4.1.1 IBM HTTP Server 1.3, 2.0, 6.0, and 6.1 and later on Unix and Linux platforms

  1. Find the mod_whatkilledus report in the IBM HTTP Server error log. Here is an example:
    [Tue May  3 22:03:41 2005] pid 15534 mod_whatkilledus sig 11 crash
    [Tue May  3 22:03:41 2005] pid 15534 mod_whatkilledus active module: mod_silly.c
    [Tue May  3 22:03:41 2005] pid 15534 mod_whatkilledus active connection: 127.0.0.1:42776->127.0.0.1:8080 (conn_rec 20068090)
    [Tue May  3 22:03:41 2005] pid 15534 mod_whatkilledus active request (request_rec 200690a0):
    GET /silly/?sigsegv
    [Tue May  3 22:03:41 2005] pid 15534 mod_whatkilledus end of report
    

    If the active module is identified and it is a third-party module, the vendor of that module needs to investigate further. For example, if the report says "Active module: mod_sm.c", further investigation needs to be done by Computer Associates. Other third-party modules will show up with different module names. No further documentation needs to be sent to IBM when the active module is from a non-IBM source.

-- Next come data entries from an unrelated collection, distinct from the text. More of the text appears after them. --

-- pv_equiv track=rewrite | github.com/StarsExpress/LeetCode-Repository | stack/max_min_product.py | find_max_min_product
-- ===== SOURCE A (Python) =====
-- def find_max_min_product(numbers: list[int]) -> int:  # LeetCode Q.1856.
--     """
--     Key: each number is the minimum of a certain range. Find out this range,
--     and multiply this number with range sum to find its min product.
--     """
--     prefix_sums, total_numbers = [], len(numbers)
--
--     next_smaller_indices: list[int | None] = [None] * total_numbers
--     stack = [(0, numbers[0])]  # Increasing monotonic stack: (idx, number).
--
--     for current_idx, number in enumerate(numbers):
--         if current_idx == 0:  # 1st number.
--             prefix_sums.append(number)
--             continue
--
--         # Past number > current number: next smaller found.
--         while stack and stack[-1][1] > number:
--             past_idx, _ = stack.pop(-1)
--             next_smaller_indices[past_idx] = current_idx
--
--         stack.append((current_idx, number))
--         prefix_sums.append(prefix_sums[-1] + number)
--
--     last_smaller_indices: list[int | None] = [None] * total_numbers
--     stack.clear()
--     stack.append((-1, numbers[-1]))  # Increasing monotonic stack: (idx, number).
--
--     for reverse_idx, number in enumerate(numbers[::-1]):  # Backward iteration.
--         if reverse_idx > 0:  # Not the last number.
--             current_idx = total_numbers - 1 - reverse_idx
--             # Future number > current number: last smaller found.
--             while stack and stack[-1][1] > number:
--                 future_idx, _ = stack.pop(-1)
--                 last_smaller_indices[future_idx] = current_idx
--
--             stack.append((current_idx, number))
--
--     max_min_product = -float("inf")
--     for idx, number in enumerate(numbers):
--         subarray_sum = number
--
--         next_smaller_idx = next_smaller_indices[idx]
--         if next_smaller_idx is not None:  # All the way to (next smaller idx - 1)th number.
--             subarray_sum += prefix_sums[next_smaller_idx - 1] - prefix_sums[idx]
--
--         else:  # All the way to the rightmost number.
--             subarray_sum += prefix_sums[-1] - prefix_sums[idx]
--
--         last_smaller_idx = last_smaller_indices[idx]
--         if last_smaller_idx is not None:  # All the way to (last smaller idx + 1)th number.
--             subarray_sum += prefix_sums[idx - 1] - prefix_sums[last_smaller_idx]
--
--         if idx > 0 and last_smaller_idx is None:
--             # Current number isn't the 1st number and doesn't have a last smaller number.
--             subarray_sum += prefix_sums[idx - 1]
--
--         min_product = number * subarray_sum
--         if min_product > max_min_product:
--             max_min_product = min_product
--
--     return max_min_product % (10 ** 9 + 7)  # Required to control size.
-- ===== SOURCE B (Python) =====
-- def find_max_min_product(numbers: list[int]) -> int:  # LeetCode Q.1856.
--     """Nearest-smaller neighbours by pointer chasing (no stacks): nxt[i] /
--     prv[i] are found by jumping through already-computed answers, then one
--     prefix-sum table gives each element's span sum directly.
--     Raises ValueError on an empty list (A raises IndexError there)."""
--     n = len(numbers)
--     nxt = [n] * n  # nearest index to the right with a strictly smaller value, n if none
--     for i in reversed(range(n - 1)):
--         j = i + 1
--         while j < n and numbers[j] >= numbers[i]:
--             j = nxt[j]
--         nxt[i] = j
--     prv = [-1] * n  # nearest index to the left with a strictly smaller value, -1 if none
--     for i in range(1, n):
--         j = i - 1
--         while j >= 0 and numbers[j] >= numbers[i]:
--             j = prv[j]
--         prv[i] = j
--     prefix = [0]
--     for v in numbers:
--         prefix.append(prefix[-1] + v)
--     best = max(numbers[i] * (prefix[nxt[i]] - prefix[prv[i] + 1]) for i in range(n))
--     return best % (10 ** 9 + 7)
-- ===== Notes on version B (the rewrite author's own statement) =====
-- stated objective: alternative
-- what changed: Replaces A's two monotonic (index,value) stacks (one forward pass, one over the reversed list with a -1-index sentinel) plus a final table-reconstruction loop with stack-free pointer-chasing: nxt[i]/prv[i] nearest-strictly-smaller tables are filled by jumping through already-computed entries, and one prefix-sum subtraction gives each element's span product directly.
import Mathlib
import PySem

    Crashes caused by third-party modules often occur on threads created by the module. IBM HTTP Server is not aware of these threads, and mod_whatkilledus cannot identify the active module in these cases.

  2. If no active module is identified, or the active module is from IBM, use the crash documentation tool to gather information about the crash, and send the documentation to IBM HTTP Support for analysis.

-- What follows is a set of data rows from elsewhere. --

-- ========== the char passes track the token passes ==========
-- one .replace pass over a rendered well-formed token list = pvRepl
lemma pvReplPass_aux (a b c v : Char) (ha : a = '0' ∨ a = '1') (hb : b = '0' ∨ b = '1')
    (hc : c = '0' ∨ c = '1') :
    ∀ n (L : List PvTok), L.length ≤ n → pvWF L →
      pvReplChars '(' [a, b, c, ')'] [v] (pvRendL L) = pvRendL (pvRepl a b c v L) := by
  intro n
  induction n with
  | zero =>
    intro L hL _
    have : L = [] := List.length_eq_zero_iff.mp (Nat.le_zero.mp hL)
    subst this
    simp [pvRendL, pvReplChars, pvRepl]
  | succ n ih =>
    intro L hL hw
    rcases hg : pvGrp? L with _ | ⟨⟨x, y, z, R⟩⟩
    · rcases L with _ | ⟨t, R⟩
      · simp [pvRendL, pvReplChars, pvRepl]
      · have hrec := ih R (by simp at hL; omega) (pvWF_tail hw)
        rw [pvRepl_cons_none _ _ _ _ hg]
        cases t with
        | op =>
          have hnp : ¬ (([a, b, c, ')'] : List Char).isPrefixOf (pvRendL R) = true) := by
            intro hp
            obtain ⟨rest, hr⟩ := List.isPrefixOf_iff_prefix.mp hp
            obtain ⟨R', hR', _⟩ := pvRend_group (pvWF_tail hw) ha hb hc
              (by simpa using hr.symm)
            exact pvGrp?_none hg a b c R' (by rw [hR'])
          show pvReplChars '(' [a, b, c, ')'] [v] (' ' :: '(' :: pvRendL R) = _
          rw [pvReplChars_cons_ne _ _ _ (by decide) _]
          rw [pvReplChars]
          rw [if_neg (fun hp => hnp (pvPrefix_open.mp hp))]
          rw [hrec]
          rfl
        | cl =>
          show pvReplChars '(' [a, b, c, ')'] [v] (')' :: ' ' :: pvRendL R) = _
          rw [pvReplChars_cons_ne _ _ _ (by decide) _,
              pvReplChars_cons_ne _ _ _ (by decide) _, hrec]
          rfl
        | star =>
          show pvReplChars '(' [a, b, c, ')'] [v] ('*' :: pvRendL R) = _
          rw [pvReplChars_cons_ne _ _ _ (by decide) _, hrec]
          rfl
        | dig d =>
          have hd : PySem.Chars.isdigit d = true := by
            have := hw (.dig d) (List.mem_cons_self ..); simpa [pvWFt] using this
          show pvReplChars '(' [a, b, c, ')'] [v] (d :: pvRendL R) = _
          rw [pvReplChars_cons_ne _ _ _ (pvIsdigit_ne_open hd) _, hrec]
          rfl
        | val w =>
          have hww : w = '0' ∨ w = '1' := by
            have := hw (.val w) (List.mem_cons_self ..); simpa [pvWFt] using this
          have hw' : w ≠ '(' := by rcases hww with rfl | rfl <;> decide
          show pvReplChars '(' [a, b, c, ')'] [v] (' ' :: w :: ' ' :: pvRendL R) = _
          rw [pvReplChars_cons_ne _ _ _ (by decide) _,
              pvReplChars_cons_ne _ _ _ hw' _,
              pvReplChars_cons_ne _ _ _ (by decide) _, hrec]
          rfl
    · obtain rfl := pvGrp?_some hg
      have hwR : pvWF R := pvWF_tail (pvWF_tail (pvWF_tail (pvWF_tail (pvWF_tail hw))))
      have hrec := ih R (by simp at hL; omega) hwR
      have hx : PySem.Chars.isdigit x = true := by
        have := hw (.dig x) (by simp); simpa [pvWFt] using this
      have hy : PySem.Chars.isdigit y = true := by
        have := hw (.dig y) (by simp); simpa [pvWFt] using this
      have hz : PySem.Chars.isdigit z = true := by
        have := hw (.dig z) (by simp); simpa [pvWFt] using this
      show pvReplChars '(' [a, b, c, ')'] [v]
          (' ' :: '(' :: x :: y :: z :: ')' :: ' ' :: pvRendL R) = _
      rw [pvReplChars_cons_ne _ _ _ (by decide) _]
      by_cases hm : x = a ∧ y = b ∧ z = c
      · obtain ⟨rfl, rfl, rfl⟩ := hm
        rw [pvReplChars]
        rw [if_pos (pvPrefix_inner.mpr ⟨rfl, rfl, rfl⟩)]
        have hdrop : List.drop ([x, y, z, ')'] : List Char).length
            (x :: y :: z :: ')' :: ' ' :: pvRendL R) = ' ' :: pvRendL R := rfl
        rw [hdrop, pvReplChars_cons_ne _ _ _ (by decide) _, hrec]
        rw [pvRepl_group, if_pos ⟨rfl, rfl, rfl⟩]
        rfl
      · rw [pvReplChars]
        rw [if_neg (fun hp => by
          obtain ⟨h1, h2, h3⟩ := pvPrefix_inner.mp hp
          exact hm ⟨h1.symm, h2.symm, h3.symm⟩)]
        rw [pvReplChars_cons_ne _ _ _ (pvIsdigit_ne_open hx) _,
            pvReplChars_cons_ne _ _ _ (pvIsdigit_ne_open hy) _,
            pvReplChars_cons_ne _ _ _ (pvIsdigit_ne_open hz) _,
            pvReplChars_cons_ne _ _ _ (by decide) _,
            pvReplChars_cons_ne _ _ _ (by decide) _, hrec]
        rw [pvRepl_group, if_neg hm]
        rfl

lemma pvReplPass (a b c v : Char) (ha : a = '0' ∨ a = '1') (hb : b = '0' ∨ b = '1')
    (hc : c = '0' ∨ c = '1') (L : List PvTok) (hw : pvWF L) :
    PySem.Chars.replace (pvRendL L) ['(', a, b, c, ')'] [v] = pvRendL (pvRepl a b c v L) := by
  rw [pvReplace_eq]
  exact pvReplPass_aux a b c v ha hb hc L.length L le_rfl hw

-- pvRepl preserves well-formedness (v a 0/1 literal)
lemma pvWF_repl_aux (a b c v : Char) (hv : v = '0' ∨ v = '1') :
    ∀ n (L : List PvTok), L.length ≤ n → pvWF L → pvWF (pvRepl a b c v L) := by
  intro n
  induction n with
  | zero =>
    intro L hL _
    have : L = [] := List.length_eq_zero_iff.mp (Nat.le_zero.mp hL)
    subst this; intro t ht; simp [pvRepl] at ht
  | succ n ih =>
    intro L hL hw
    rcases hg : pvGrp? L with _ | ⟨⟨x, y, z, R⟩⟩
    · rcases L with _ | ⟨t, R⟩
      · intro u hu; simp [pvRepl] at hu
      · rw [pvRepl_cons_none _ _ _ _ hg]
        intro u hu
        rcases List.mem_cons.mp hu with rfl | hu
        · exact hw u (List.mem_cons_self ..)
        · exact ih R (by simp at hL; omega) (pvWF_tail hw) u hu
    · obtain rfl := pvGrp?_some hg
      have hwR : pvWF R := pvWF_tail (pvWF_tail (pvWF_tail (pvWF_tail (pvWF_tail hw))))
      have hrec := ih R (by simp at hL; omega) hwR
      rw [pvRepl_group]
      split_ifs with hm
      · intro u hu
        rcases List.mem_cons.mp hu with rfl | hu
        · simpa [pvWFt] using hv
        · exact hrec u hu
      · intro u hu
        simp only [List.mem_cons] at hu
        rcases hu with rfl | rfl | rfl | rfl | rfl | hu
        · exact hw _ (by simp)
        · exact hw _ (by simp)
        · exact hw _ (by simp)
        · exact hw _ (by simp)
        · exact hw _ (by simp)
        · exact hrec u hu

lemma pvWF_repl (a b c v : Char) (hv : v = '0' ∨ v = '1') (L : List PvTok) (hw : pvWF L) :
    pvWF (pvRepl a b c v L) := pvWF_repl_aux a b c v hv L.length L le_rfl hw

-- B's char scan over a rendered well-formed token list = the token scan
lemma pvScanPass_aux :
    ∀ n (L : List PvTok), L.length ≤ n → pvWF L →
      pvScan (pvRendL L) = pvRendL (pvScanT L) := by
  intro n
  induction n with
  | zero =>
    intro L hL _
    have : L = [] := List.length_eq_zero_iff.mp (Nat.le_zero.mp hL)
    subst this
    simp [pvRendL, pvScan, pvScanT]
  | succ n ih =>
    intro L hL hw
    rcases hg : pvGrp? L with _ | ⟨⟨x, y, z, R⟩⟩
    · rcases L with _ | ⟨t, R⟩
      · simp [pvRendL, pvScan, pvScanT]
      · have hrec := ih R (by simp at hL; omega) (pvWF_tail hw)
        rw [pvScanT_cons_none hg]
        cases t with
        | op =>
          have hnm : ∀ a b d rest', pvRendL R = a :: b :: d :: ')' :: rest' →
              ¬((a = '0' ∨ a = '1') ∧ (b = '0' ∨ b = '1') ∧ (d = '0' ∨ d = '1')) := by
            intro a b d rest' hr hcontra
            obtain ⟨ha, hb, hd⟩ := hcontra
            obtain ⟨R', hR', _⟩ := pvRend_group (pvWF_tail hw) ha hb hd hr
            exact pvGrp?_none hg a b d R' (by rw [hR'])
          show pvScan (' ' :: '(' :: pvRendL R) = _
          rw [pvScan_cons_ne (by decide) _, pvScan_open_nomatch hnm, hrec]
          rfl
        | cl =>
          show pvScan (')' :: ' ' :: pvRendL R) = _
          rw [pvScan_cons_ne (by decide) _, pvScan_cons_ne (by decide) _, hrec]
          rfl
        | star =>
          show pvScan ('*' :: pvRendL R) = _
          rw [pvScan_cons_ne (by decide) _, hrec]
          rfl
        | dig d =>
          have hd : PySem.Chars.isdigit d = true := by
            have := hw (.dig d) (List.mem_cons_self ..); simpa [pvWFt] using this
          show pvScan (d :: pvRendL R) = _
          rw [pvScan_cons_ne (pvIsdigit_ne_open hd) _, hrec]
          rfl
        | val w =>
          have hww : w = '0' ∨ w = '1' := by
            have := hw (.val w) (List.mem_cons_self ..); simpa [pvWFt] using this
          have hw' : w ≠ '(' := by rcases hww with rfl | rfl <;> decide
          show pvScan (' ' :: w :: ' ' :: pvRendL R) = _
          rw [pvScan_cons_ne (by decide) _, pvScan_cons_ne hw' _,
              pvScan_cons_ne (by decide) _, hrec]
          rfl
    · obtain rfl := pvGrp?_some hg
      have hwR : pvWF R := pvWF_tail (pvWF_tail (pvWF_tail (pvWF_tail (pvWF_tail hw))))
      have hrec := ih R (by simp at hL; omega) hwR
      have hx : PySem.Chars.isdigit x = true := by
        have := hw (.dig x) (by simp); simpa [pvWFt] using this
      have hy : PySem.Chars.isdigit y = true := by
        have := hw (.dig y) (by simp); simpa [pvWFt] using this
      have hz : PySem.Chars.isdigit z = true := by
        have := hw (.dig z) (by simp); simpa [pvWFt] using this
      show pvScan (' ' :: '(' :: x :: y :: z :: ')' :: ' ' :: pvRendL R) = _
      rw [pvScan_cons_ne (by decide) _, pvScan_open_group]
      rw [pvScanT_group]
      by_cases h01 : (x = '0' ∨ x = '1') ∧ (y = '0' ∨ y = '1') ∧ (z = '0' ∨ z = '1')
      · rw [if_pos h01, if_pos h01, pvScan_cons_ne (by decide) _, hrec]
        rfl
      · rw [if_neg h01, if_neg h01,
            pvScan_cons_ne (pvIsdigit_ne_open hx) _,
            pvScan_cons_ne (pvIsdigit_ne_open hy) _,
            pvScan_cons_ne (pvIsdigit_ne_open hz) _,
            pvScan_cons_ne (by decide) _,
            pvScan_cons_ne (by decide) _, hrec]
        rfl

4.1.2 IBM HTTP Server 1.3, 2.0, 6.0, 6.1, and 7.0 on Windows

There is no automatic mechanism to determine the component which caused the crash. Follow the crash instructions for Windows.

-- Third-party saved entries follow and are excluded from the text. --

-- pv_equiv track=rewrite | github.com/Nutsacjac/ncaa-betting-model | nba-betting-model/picks_db.py | _calc_best_streak
-- ===== SOURCE A (Python) =====
-- def _calc_best_streak(picks, target_status):
--     """Find longest streak of target_status."""
--     best = 0
--     current = 0
--     for p in picks:
--         if p["status"] == target_status:
--             current += 1
--             best = max(best, current)
--         elif p["status"] != "push":
--             current = 0
--     return best
-- ===== SOURCE B (Python) =====
-- from itertools import groupby
--
-- def _calc_best_streak(picks, target_status):
--     """Find longest streak of target_status."""
--     statuses = [p["status"] for p in picks
--                 if p["status"] != "push" or p["status"] == target_status]
--     return max((sum(1 for _ in g) for k, g in groupby(statuses)
--                 if k == target_status), default=0)
-- ===== Notes on version B (the rewrite author's own statement) =====
-- stated objective: idiomatic
-- what changed: Replaced the running best/current counter scan with a filter pass that drops pushes (kept when they are the target) followed by an itertools.groupby run-length pass taking the max run equal to target_status.
import Mathlib
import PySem

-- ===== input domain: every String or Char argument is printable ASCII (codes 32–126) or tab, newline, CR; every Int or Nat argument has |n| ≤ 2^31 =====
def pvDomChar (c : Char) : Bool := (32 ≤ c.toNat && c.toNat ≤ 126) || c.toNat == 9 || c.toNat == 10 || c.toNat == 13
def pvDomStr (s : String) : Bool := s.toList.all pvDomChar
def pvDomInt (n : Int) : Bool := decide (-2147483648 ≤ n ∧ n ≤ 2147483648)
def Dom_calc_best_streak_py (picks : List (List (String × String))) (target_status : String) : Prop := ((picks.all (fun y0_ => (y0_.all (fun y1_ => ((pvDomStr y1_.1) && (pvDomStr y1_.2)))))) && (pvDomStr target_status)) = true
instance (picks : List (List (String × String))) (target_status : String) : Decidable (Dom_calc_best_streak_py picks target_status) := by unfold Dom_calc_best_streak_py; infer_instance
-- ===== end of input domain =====

-- B replaces A's running best/current counter with a filter-out-pushes pass followed by a
-- groupby run-length pass taking the longest run equal to target_status (idiomatic; same cost).


-- p["status"]: first-match association-list lookup; Pre_ guarantees the key is present,
-- so the "" default is never used inside Pre_.
def pvStatus (p : List (String × String)) : String :=
  (List.lookup "status" p).getD ""

-- ===== PORT A =====
def calc_best_streak_py (picks : List (List (String × String))) (target_status : String) : Int :=
  let st := picks.foldl (fun (bc : Int × Int) p =>
    if pvStatus p = target_status then (max bc.1 (bc.2 + 1), bc.2 + 1)
    else if pvStatus p ≠ "push" then (bc.1, 0)
    else bc) (0, 0)
  st.1

-- ===== PORT B =====
-- itertools.groupby over the filtered status list, as run-length pairs (key, run length)
def pvRuns (l : List String) : List (String × Nat) :=
  match l with
  | [] => []
  | s :: t => (s, 1 + (t.takeWhile (· == s)).length) :: pvRuns (t.dropWhile (· == s))
termination_by l.length
decreasing_by
  simp only [List.length_cons]
  exact Nat.lt_succ_of_le (List.dropWhile_sublist _ ).length_le

def calc_best_streak_py_alt (picks : List (List (String × String))) (target_status : String) : Int :=
  let statuses := (picks.map pvStatus).filter
    (fun s => s ≠ "push" || s = target_status)
  ((pvRuns statuses).filterMap
    (fun kn => if kn.1 = target_status then some ((kn.2 : Int)) else none)).foldl max 0

-- ===== PRECONDITION & SPEC =====
-- Pre_ excludes exactly the picks missing a "status" key, on which Python A raises KeyError.
def Pre_calc_best_streak_py (picks : List (List (String × String))) (target_status : String) : Prop :=
  ∀ p ∈ picks, (List.lookup "status" p).isSome = true
instance (picks : List (List (String × String))) (target_status : String) : Decidable (Pre_calc_best_streak_py picks target_status) := by unfold Pre_calc_best_streak_py; infer_instance

def pvWitness_calc_best_streak_py : (List (List (String × String))) × String :=
  ([[("status", "win")], [("status", "push")], [("status", "win")], [("status", "loss")]], "win")

def Spec_calc_best_streak_py (picks : List (List (String × String))) (target_status : String) (out : Int) : Prop := out = calc_best_streak_py_alt picks target_status
instance (picks : List (List (String × String))) (target_status : String) (out : Int) : Decidable (Spec_calc_best_streak_py picks target_status out) := by unfold Spec_calc_best_streak_py; infer_instance

-- ===== CLAIM (what is proved, stated in full; the proofs are below) =====
def Claim_equal_calc_best_streak_py : Prop := ∀ (picks : List (List (String × String))) (target_status : String), Dom_calc_best_streak_py picks target_status → Pre_calc_best_streak_py picks target_status → Spec_calc_best_streak_py picks target_status (calc_best_streak_py picks target_status)

-- ===== LEMMAS AND PROOFS =====

-- A's loop state on the (push-filtered) status list
def pvF (t : String) (b c : Int) : List String → Int
  | [] => b
  | s :: l => if s = t then pvF t (max b (c + 1)) (c + 1) l else pvF t b 0 l

-- "max streak value reachable" with a current run of length c already open
def pvR (t : String) (c : Int) : List String → Int
  | [] => 0
  | s :: l => if s = t then max (c + 1) (pvR t (c + 1) l) else pvR t 0 l

theorem pvA_fold_eq (t : String) (picks : List (List (String × String))) :
    ∀ b c : Int,
    picks.foldl (fun (bc : Int × Int) p =>
      if pvStatus p = t then (max bc.1 (bc.2 + 1), bc.2 + 1)
      else if pvStatus p ≠ "push" then (bc.1, 0)
      else bc) (b, c)
    = (pvF t b c ((picks.map pvStatus).filter (fun s => s ≠ "push" || s = t)),
       ((picks.foldl (fun (bc : Int × Int) p =>
      if pvStatus p = t then (max bc.1 (bc.2 + 1), bc.2 + 1)
      else if pvStatus p ≠ "push" then (bc.1, 0)
      else bc) (b, c))).2) := by
  induction picks with
  | nil => intro b c; rfl
  | cons p ps ih =>
    intro b c
    by_cases h : pvStatus p = t
    · simpa [h, pvF] using ih (max b (c + 1)) (c + 1)
    · by_cases hp : pvStatus p = "push"
      · have ht : ¬ ("push" = t) := by rw [← hp]; exact h
        simpa [h, hp, ht, pvF] using ih b c
      · simpa [h, hp, pvF] using ih b 0

theorem pvR_nonneg (t : String) (c : Int) (l : List String) : 0 ≤ pvR t c l := by
  induction l generalizing c with
  | nil => simp [pvR]
  | cons s l ih =>
    by_cases h : s = t <;> simp [pvR, h]
    · exact Or.inr (ih _)
    · exact ih _

theorem pvF_eq_max_pvR (t : String) (l : List String) :
    ∀ b c : Int, 0 ≤ b → pvF t b c l = max b (pvR t c l) := by
  induction l with
  | nil =>
    intro b c hb; simp [pvF, pvR]; omega
  | cons s l ih =>
    intro b c hb
    by_cases h : s = t
    · rw [show pvF t b c (s :: l) = pvF t (max b (c + 1)) (c + 1) l by simp [pvF, h],
          show pvR t c (s :: l) = max (c + 1) (pvR t (c + 1) l) by simp [pvR, h],
          ih _ _ (le_trans hb (le_max_left _ _))]
      omega
    · rw [show pvF t b c (s :: l) = pvF t b 0 l by simp [pvF, h],
          show pvR t c (s :: l) = pvR t 0 l by simp [pvR, h]]
      exact ih _ _ hb

theorem pvR_append_ne (t : String) (u v : List String) (hu : ∀ x ∈ u, x ≠ t) :
    pvR t 0 (u ++ v) = pvR t 0 v := by
  induction u with
  | nil => rfl
  | cons x u ih =>
    simp only [List.cons_append, pvR, if_neg (hu x (by simp))]
    exact ih (fun y hy => hu y (by simp [hy]))

theorem pvR_reset (t : String) (v : List String) (c : Int)
    (hv : ∀ hd, v.head? = some hd → hd ≠ t) : pvR t c v = pvR t 0 v := by
  cases v with
  | nil => rfl
  | cons y v => simp [pvR, hv y rfl]

theorem pvR_append_eq (t : String) (u : List String) :
    ∀ (v : List String) (c : Int), 0 ≤ c → (∀ x ∈ u, x = t) →
    (∀ hd, v.head? = some hd → hd ≠ t) →
    max (c + 1) (pvR t (c + 1) (u ++ v)) = max (c + 1 + u.length) (pvR t 0 v) := by
  induction u with
  | nil =>
    intro v c hc _ hv
    simp only [List.nil_append]
    rw [pvR_reset t v (c+1) hv]
    simp
  | cons x u ih =>
    intro v c hc hu hv
    have hx : x = t := hu x (by simp)
    simp only [List.cons_append, pvR, if_pos hx, List.length_cons]
    have h2 := ih v (c + 1) (by omega) (fun y hy => hu y (by simp [hy])) hv
    have hle : 0 ≤ pvR t 0 v := pvR_nonneg t 0 v
    omega

theorem pvFoldMax (l : List Int) : ∀ a b : Int, l.foldl max (max a b) = max a (l.foldl max b) := by
  induction l with
  | nil => intro a b; rfl
  | cons x l ih =>
    intro a b
    simp only [List.foldl_cons, max_assoc]
    exact ih a (max b x)

theorem pvFoldMax' (l : List Int) (a : Int) (ha : 0 ≤ a) :
    l.foldl max a = max a (l.foldl max 0) := by
  conv_lhs => rw [← max_eq_left ha]
  exact pvFoldMax l a 0

theorem pvFoldMax_nonneg (l : List Int) : 0 ≤ l.foldl max 0 := by
  induction l with
  | nil => simp
  | cons x l ih =>
    calc (0:Int) ≤ max 0 (l.foldl max x) := le_max_left _ _
      _ = l.foldl max (max 0 x) := (pvFoldMax l 0 x).symm
      _ = (x :: l).foldl max 0 := rfl

theorem head?_dropWhile_ne {p : String → Bool} (l : List String) :
    ∀ hd, (l.dropWhile p).head? = some hd → p hd = false := by
  induction l with
  | nil => intro hd h; simp [List.dropWhile] at h
  | cons x l ih =>
    intro hd h
    by_cases hx : p x
    · rw [List.dropWhile_cons_of_pos hx] at h; exact ih hd h
    · rw [List.dropWhile_cons_of_neg hx] at h
      simp at h
      rw [← h]; exact eq_false_of_ne_true hx

theorem pvR_eq_runs (t : String) : ∀ (l : List String),
    pvR t 0 l = ((pvRuns l).filterMap
      (fun kn => if kn.1 = t then some ((kn.2 : Int)) else none)).foldl max 0 := by
  intro l
  induction hn : l.length using Nat.strong_induction_on generalizing l with
  | _ n ih =>
    cases l with
    | nil => simp [pvR, pvRuns]
    | cons s rest =>
      have hdec : (rest.dropWhile (· == s)).length < n := by
        subst hn
        simp only [List.length_cons]
        exact Nat.lt_succ_of_le (List.dropWhile_sublist _).length_le
      have hsplit : rest = rest.takeWhile (· == s) ++ rest.dropWhile (· == s) :=
        (List.takeWhile_append_dropWhile).symm
      have hIH := ih _ hdec (rest.dropWhile (· == s)) rfl
      have hhd : ∀ hd, ((rest.dropWhile (· == s)).head? = some hd) → hd ≠ s := by
        intro hd h hcontra
        have := head?_dropWhile_ne rest hd h
        simp [hcontra] at this
      by_cases h : s = t
      · subst h
        have htw : ∀ x ∈ rest.takeWhile (· == s), x = s := by
          intro x hx
          have := List.mem_takeWhile_imp hx
          simpa using this
        rw [pvRuns]
        simp only [pvR, List.filterMap_cons, ite_true, List.foldl_cons]
        rw [pvFoldMax]
        rw [pvFoldMax' _ _ (Int.natCast_nonneg _)]
        rw [← hIH]
        conv_lhs => rw [hsplit]
        have := pvR_append_eq s (rest.takeWhile (· == s)) (rest.dropWhile (· == s)) 0
          (by omega) htw hhd
        simp only [zero_add] at this ⊢
        rw [this]
        have hnn := pvR_nonneg s 0 (rest.dropWhile (· == s))
        push_cast
        omega
      · have htw : ∀ x ∈ rest.takeWhile (· == s), x ≠ t := by
          intro x hx
          have := List.mem_takeWhile_imp hx
          simp at this
          rw [this]; exact h
        rw [pvRuns]
        simp only [pvR, List.filterMap_cons, if_neg h]
        rw [← hIH]
        conv_lhs => rw [hsplit]
        exact pvR_append_ne t _ _ htw

-- ===== VERDICT (by name: the statement is the Claim_ definition above) =====
theorem calc_best_streak_py_spec : Claim_equal_calc_best_streak_py := by
  intro picks t _ _
  unfold Spec_calc_best_streak_py calc_best_streak_py calc_best_streak_py_alt
  simp only
  rw [pvA_fold_eq t picks 0 0]
  simp only
  rw [pvF_eq_max_pvR t _ 0 0 le_rfl]
  rw [pvR_eq_runs t]
  have := pvFoldMax_nonneg (((pvRuns ((picks.map pvStatus).filter (fun s => s ≠ "push" || s = t))).filterMap
      (fun kn => if kn.1 = t then some ((kn.2 : Int)) else none)))
  omega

4.2 Web server hangs or other unresponsive behavior

  1. Try a request for the server status report with active module display enabled (http://www.example.com/server-status/?showmodule) and view the module names listed in the extended status portion of the report.
    1. If a third-party module is listed as the active module for requests which are hanging, report the problem to the vendor and follow their recommended diagnostic steps.
    2. If mod_was_ap20_http.c is listed as the active module for requests which are hanging, the most likely cause is that the application running in WebSphere is not responding. Follow applicable WebSphere MustGather steps.
    3. Otherwise, use the hang documentation tool for Unix, or the hang instructions for Windows, to gather information about the state of the server.
  2. If you are unable to view the server status page, check the IBM HTTP Server error log for reports from mod_mpmstats. There should be reports in the following format, appearing at intervals.
    [Fri Mar 18 13:16:25 2005] [notice] mpmstats: rdy 50 bsy 100 rd 0 wr 100 ka 0 log 0 dns 0 cls 0
    [Fri Mar 18 13:16:25 2005] [notice] mpmstats: bsy: 100 in mod_XXX.c
    
    1. If a third-party module is listed as the module where most or all IBM HTTP Server worker threads are busy at the time of the hang, report the problem to the vendor and follow their recommended diagnostic steps.
    2. If mod_was_ap20_http.c is listed as the active module for requests which are hanging, the most likely cause is that the application running in WebSphere is not responding. Follow applicable WebSphere MustGather steps.
    3. Otherwise, proceed to the next step.
  3. If you are unable to view the server status page or mod_mpmstats reports, or that information does not indicate that any specific module is where requests are hung, use the hang documentation tool for Unix, or the hang instructions for Windows, to gather information about the state of the server.

4.3 Web server high CPU conditions

4.3.1 Unix and Linux platforms

Follow the high CPU instructions for Unix and Linux.

4.3.2 Windows platforms

Follow the hang or high CPU instructions for Windows.

4.4 Unexpected request failures

This requires the %{RH}e feature to be enabled (described above in section 3.1).

Here are some example access log records showing failures:

127.0.0.1 - - [11/Aug/2005:19:38:47 -0400] "GET /cgi-bin/foo" 404 326 774 (mod_cgid.c/404/handler)
127.0.0.1 - - [11/Aug/2005:19:39:04 -0400] "GET /cgi-bin/foo" 500 653 15515 (mod_cgid.c/500/handler)

The name of the module which failed the request in both cases is mod_cgid. The name of a third-party module would appear when the third-party module failed the request.